2007-10-31 Thread Dave Korn
On 31 October 2007 00:11, zirtik wrote:

>   int i;
>   fp = fopen ("phi.txt","r");
> 
>   for( i = 0; i < 51; i++ ) {
>   fscanf(fp, "%d\n", &original_phi[i]);
>   }

> 655 [main] Genetics 3012 _cygtls::handle_exceptions: Exception:
> STATUS_ACCESS_VIOLATION
> 2540 [main] Genetics 3012 open_stackdumpfile: Dumping stack trace to
> Genetics.exe.stackdump

> if (fp==NULL)
> {
>printf("error, NULL pointer!\n");
>return(1);
> }
> 
> and it is always NULL. 

  You should also print out the value of 'errno' here, it's the global
variable that holds the code for the last error from C library functions.

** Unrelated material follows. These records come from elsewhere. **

-- pv_equiv track=rewrite | github.com/xmlongan/hsvmoment | src/hsvmoment/archive/simplify_terms.py | is_expr
-- ===== SOURCE A (Python) =====
-- def is_expr(term):
--   '''
--   Check whether a term is a expression containing operators
--
--   :param term: a term or expression.
--   :type string: str
--
--   :return: True or False.
--   :rtype: bool
--   '''
--   operators = ['+','-','*','/','^','(',')']
--   flag = False
--   for op in operators:
--     if op in term:
--       flag = True
--       break
--   return(flag)
-- ===== SOURCE B (Python) =====
-- def is_expr(term):
--   '''Check whether a term is an expression containing operators.'''
--   ops = {'+', '-', '*', '/', '^', '(', ')'}
--   return any(c in ops for c in term)
-- ===== Notes on version B (the rewrite author's own statement) =====
-- stated objective: idiomatic
-- what changed: Instead of scanning the whole string once per operator (seven substring scans with a flag/break loop), B builds a set of the seven one-character operators and makes a single pass over the string's characters, returning True at the first character in the set.
import Mathlib
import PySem

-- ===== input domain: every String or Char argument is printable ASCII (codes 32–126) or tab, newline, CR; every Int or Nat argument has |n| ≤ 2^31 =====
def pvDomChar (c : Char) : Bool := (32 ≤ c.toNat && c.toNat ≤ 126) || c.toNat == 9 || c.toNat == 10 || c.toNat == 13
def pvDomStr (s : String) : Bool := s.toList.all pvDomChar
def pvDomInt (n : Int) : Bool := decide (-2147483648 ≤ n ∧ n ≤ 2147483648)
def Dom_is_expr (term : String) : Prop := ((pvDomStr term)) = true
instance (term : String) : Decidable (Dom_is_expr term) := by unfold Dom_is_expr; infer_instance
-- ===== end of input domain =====

-- B replaces A's seven whole-string substring scans with one pass over the
-- characters against a set of the operator characters (idiomatic `any`).


-- ===== PORT A =====
-- loop over the operator list; set flag and break at the first operator found in term
def is_expr_loopA (term : String) : List String → Bool → Bool
  | [], flag => flag
  | op :: rest, flag =>
    if PySem.Str.isIn op term then true else is_expr_loopA term rest flag

def is_expr (term : String) : Bool :=
  is_expr_loopA term ["+", "-", "*", "/", "^", "(", ")"] false

-- ===== PORT B =====
def is_expr_ops : PySem.Set Char := PySem.Set.ofList ['+', '-', '*', '/', '^', '(', ')']

def is_expr_alt (term : String) : Bool :=
  term.toList.any (fun c => PySem.Set.contains is_expr_ops c)

-- ===== PRECONDITION & SPEC =====
def Spec_is_expr (term : String) (out : Bool) : Prop := out = is_expr_alt term
instance (term : String) (out : Bool) : Decidable (Spec_is_expr term out) := by unfold Spec_is_expr; infer_instance

-- ===== CLAIM (what is proved, stated in full; the proofs are below) =====
def Claim_equal_is_expr : Prop := ∀ (term : String), Dom_is_expr term → Spec_is_expr term (is_expr term)

-- ===== LEMMAS AND PROOFS =====

-- a one-character needle occurs as a substring iff that character is an element
theorem single_isIn (c : Char) (l : List Char) :
    PySem.Chars.isIn [c] l = l.contains c := by
  have hiff : PySem.Chars.isIn [c] l = true ↔ c ∈ l := by
    have h := PySem.Str.isIn_iff_infix (String.ofList [c]) (String.ofList l)
    simp only [PySem.Str.isIn_eq, String.toList_ofList] at h
    rw [h]
    constructor
    · intro hinf
      exact hinf.mem (List.mem_singleton.mpr rfl)
    · intro hm
      obtain ⟨s, t, hst⟩ := List.append_of_mem hm
      exact ⟨s, t, by rw [hst]; simp⟩
  rw [Bool.eq_iff_iff, hiff]
  simp

theorem is_expr_spec' (term : String) : is_expr term = is_expr_alt term := by
  unfold is_expr is_expr_alt is_expr_ops
  simp only [is_expr_loopA, PySem.Str.isIn_eq,
    show ("+" : String).toList = ['+'] from rfl,
    show ("-" : String).toList = ['-'] from rfl,
    show ("*" : String).toList = ['*'] from rfl,
    show ("/" : String).toList = ['/'] from rfl,
    show ("^" : String).toList = ['^'] from rfl,
    show ("(" : String).toList = ['('] from rfl,
    show (")" : String).toList = [')'] from rfl,
    single_isIn]
  rw [Bool.eq_iff_iff]
  simp only [PySem.Set.contains_eq_listContains, PySem.Set.ofList, List.any_eq_true]
  constructor
  · intro h
    split_ifs at h with h1 h2 h3 h4 h5 h6 h7
    · exact ⟨'+', by simpa using h1, by decide⟩
    · exact ⟨'-', by simpa using h2, by decide⟩
    · exact ⟨'*', by simpa using h3, by decide⟩
    · exact ⟨'/', by simpa using h4, by decide⟩
    · exact ⟨'^', by simpa using h5, by decide⟩
    · exact ⟨'(', by simpa using h6, by decide⟩
    · exact ⟨')', by simpa using h7, by decide⟩
  · rintro ⟨c, hc, hops⟩
    have : c ∈ PySem.Set.ofList ['+', '-', '*', '/', '^', '(', ')'] := by simpa using hops
    have hc7 : c = '+' ∨ c = '-' ∨ c = '*' ∨ c = '/' ∨ c = '^' ∨ c = '(' ∨ c = ')' := by
      rw [show PySem.Set.ofList ['+', '-', '*', '/', '^', '(', ')'] =
        ['+', '-', '*', '/', '^', '(', ')'] from by decide] at this
      simpa using this
    rcases hc7 with rfl | rfl | rfl | rfl | rfl | rfl | rfl <;> simp_all

-- ===== VERDICT (by name: the statement is the Claim_ definition above) =====
theorem is_expr_spec : Claim_equal_is_expr := by
  intro term _
  exact is_expr_spec' term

> I put the "phi.txt" in the same directory as the
> executable so it is in:
> 
> \ProjectFolder\Debug
> 
> folder as well as in
> 
> \ProjectFolder\src
> 
> folder. I still keep getting the same error.

  It would tell us a lot if we knew whether errno was equal to ENOENT or
EACCES.

> I added the current directory
> "." to the PATH but it didn't help. 

  Nope, it wouldn't make a difference.  PATH is only used by the shell when
searching for commands; it isn't used when you're calling fopen.  For fopen,
you must provide the exact path to the file, or the file must be in the cwd
(current directory) when your program is running.

> This code used to run on another PC with
> Eclipse and cygwin again but this is the first time I am having problems
> with it on a different machine. Any help would be greatly appreciated.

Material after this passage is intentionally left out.